O tratamento não deve ultrapassar seis ciclos para minimizar riscos cumulativos, conforme diretrizes da European Society of Human Reproduction and Embryology (ESHRE).
Efeitos Colaterais
Embora geralmente bem tolerado, o Clomid pode causar efeitos adversos. Relatos de ensaios clínicos randomizados, como os publicados no New England Journal of Medicine, indicam que até 10% das usuárias experimentam sintomas. Os mais comuns incluem:
- Flash quente e sudorese excessiva.
- Dor abdominal ou distensão ovariana.
- Distúrbios visuais transitórios, como borramento ou escotomas (pare o uso imediatamente se ocorrer).
- Náuseas, vômitos ou sensibilidade mamária.
Efeitos graves, embora raros (menos de 1%), envolvem síndrome de hiperestimulação ovariana (SHO), que pode levar a acúmulo de líquido e trombose. Há também um risco aumentado de gestações múltiplas (5-10%), principalmente gêmeas.
Precauções e Advertências
Antes de iniciar o tratamento, realize exames completos para excluir contraindicações. Mulheres com histórico de depressão ou distúrbios visuais devem ser monitoradas de perto. De acordo com o British National Formulary (BNF), o Clomid pode prolongar o intervalo QT no eletrocardiograma, exigindo cautela em pacientes cardíacas.
- Gravidez e lactação: Categoria X pela FDA; não use durante a amamentação.
- Exames regulares: Monitore níveis de estrogênio e progesterona para otimizar resultados.
- Riscos a longo prazo: Estudos de coorte, como os do National Institutes of Health (NIH), não associam o Clomid a câncer ovariano, mas o uso prolongado deve ser evitado.
Interações Medicamentosas
O Clomid pode interagir com outros fármacos, alterando sua eficácia ou aumentando toxicidade. Baseado em dados farmacocinéticos da DrugBank e da ANVISA:
- Medicamentos hepatotóxicos: Como paracetamol em doses altas, podem sobrecarregar o fígado.

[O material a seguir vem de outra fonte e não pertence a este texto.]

-- pv_equiv track=rewrite | github.com/rum-yasuhiro/experiments_crosstalk_multitasking | utils/process_counts_distribution.py | separate_multi_counts
-- ===== SOURCE A (Python) =====
-- from typing import Union, List
--
-- def separate_multi_counts(counts: dict) -> List[dict]:
--     """Separate the distribution counts of multiple qc combined circuit
--
--     Args:
--         counts (dictionary): counts distribution of result of multi-programming
--
--     Returns:
--         List[dictionary]: list of each counts distribution of quantum computation
--     """
--     keys = list(counts.keys())
--     num_clbits = [len(clbit) for clbit in keys[0].split()]
--
--     # partial complete bitstrings
--     keys_each = [bitstrings(_clbits) for _clbits in num_clbits]
--
--     # separate counts
--     pointer = 0
--     separated_counts = []
--     for p_clbit_list, num_p_clbit in zip(keys_each, num_clbits):
--         p_counts = {}
--         for p_clbit in p_clbit_list:
--             p_counts[p_clbit] = 0
--             for bitstr, value in counts.items():
--                 if bitstr[pointer : pointer + num_p_clbit] == p_clbit:
--                     p_counts[p_clbit] += value
--         separated_counts.append(p_counts)
--         pointer += num_p_clbit + 1
--
--     return separated_counts, num_clbits
--
-- def bitstrings(num_clbits: Union[int, List[int]]):
--     """Return ordered count keys."""
--     if isinstance(num_clbits, int):
--         return [bin(j)[2:].zfill(num_clbits) for j in range(2 ** num_clbits)]
--
--     elif isinstance(num_clbits, list):
--         sum_clbits = int(sum(num_clbits))
--         _bitstrings = [bin(j)[2:].zfill(sum_clbits) for j in range(2 ** sum_clbits)]
--         spaced_bitstrings = []
--         for bits in _bitstrings:
--             counter = 0
--             spaced_bits = ""
--             bits = str(bits)
--             for num_bits_in_reg in num_clbits:
--                 end = counter + num_bits_in_reg
--                 reg_bits = bits[counter:end]
--                 spaced_bits += reg_bits
--                 if num_bits_in_reg == num_clbits[-1]:
--                     break
--                 spaced_bits += " "
--                 counter += end
--             spaced_bitstrings.append(spaced_bits)
--         return spaced_bitstrings
-- ===== SOURCE B (Python) =====
-- def all_bitstrings(n):
--     """All bitstrings of length n, in ascending numeric order."""
--     if n == 0:
--         return [""]
--     return [b + rest for b in "01" for rest in all_bitstrings(n - 1)]
--
--
-- def separate_multi_counts(counts):
--     """Separate the distribution counts of multiple qc combined circuit."""
--     keys = list(counts.keys())
--     num_clbits = [len(clbit) for clbit in keys[0].split()]
--
--     # start position of each register's slice inside a combined key
--     pointers = []
--     start = 0
--     for n in num_clbits:
--         pointers.append(start)
--         start += n + 1
--
--     # zero-initialised distribution for every register
--     separated_counts = [{bits: 0 for bits in all_bitstrings(n)} for n in num_clbits]
--
--     # single pass over the combined counts
--     for bitstr, value in counts.items():
--         for p_counts, pointer, n in zip(separated_counts, pointers, num_clbits):
--             sub = bitstr[pointer : pointer + n]
--             if sub in p_counts:
--                 p_counts[sub] += value
--
--     return separated_counts, num_clbits
-- ===== Notes on version B (the rewrite author's own statement) =====
-- stated objective: faster
-- what changed: A rescans the whole counts dict for every one of the 2^n candidate keys of every register (triple nested loop); B zero-initialises each register dict once (keys built by a recursive 0/1 product instead of bin().zfill()) and then makes a single pass over counts, slicing each combined key once per register and accumulating by dict lookup.
-- outside the precondition, e.g. on separate_multi_counts({}): A raises IndexError, B raises IndexError
import Mathlib
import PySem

- Anticoagulantes: Aumenta o risco de sangramento devido a efeitos estrogênicos indiretos.
- Outros indutores de ovulação: Como gonadotrofinas, elevam o risco de SHO.
Informe seu médico sobre todos os medicamentos em uso, incluindo suplementos.
Armazenamento e Validade
Mantenha o Clomid em temperatura ambiente (15-30°C), protegido da luz e umidade, conforme especificações do fabricante. A validade é geralmente de 3 anos a partir da fabricação, mas verifique a embalagem. Descarte sobras de forma responsável, evitando o esgoto.
Informações Adicionais
O sucesso do tratamento com Clomid depende de fatores como idade, reserva ovariana e estilo de vida. Mulheres acima de 35 anos podem ter respostas reduzidas, conforme meta-análises na Cochrane Database of Systematic Reviews. Consulte sempre um ginecologista ou endocrinologista para orientação personalizada. Este folheto é informativo e não substitui a prescrição médica.
Fontes consultadas incluem o “Rótulo do Citrato de Clomifeno” da FDA, o “Bula do Clomid” da ANVISA e revisões sistemáticas do PubMed sobre indução de ovulação.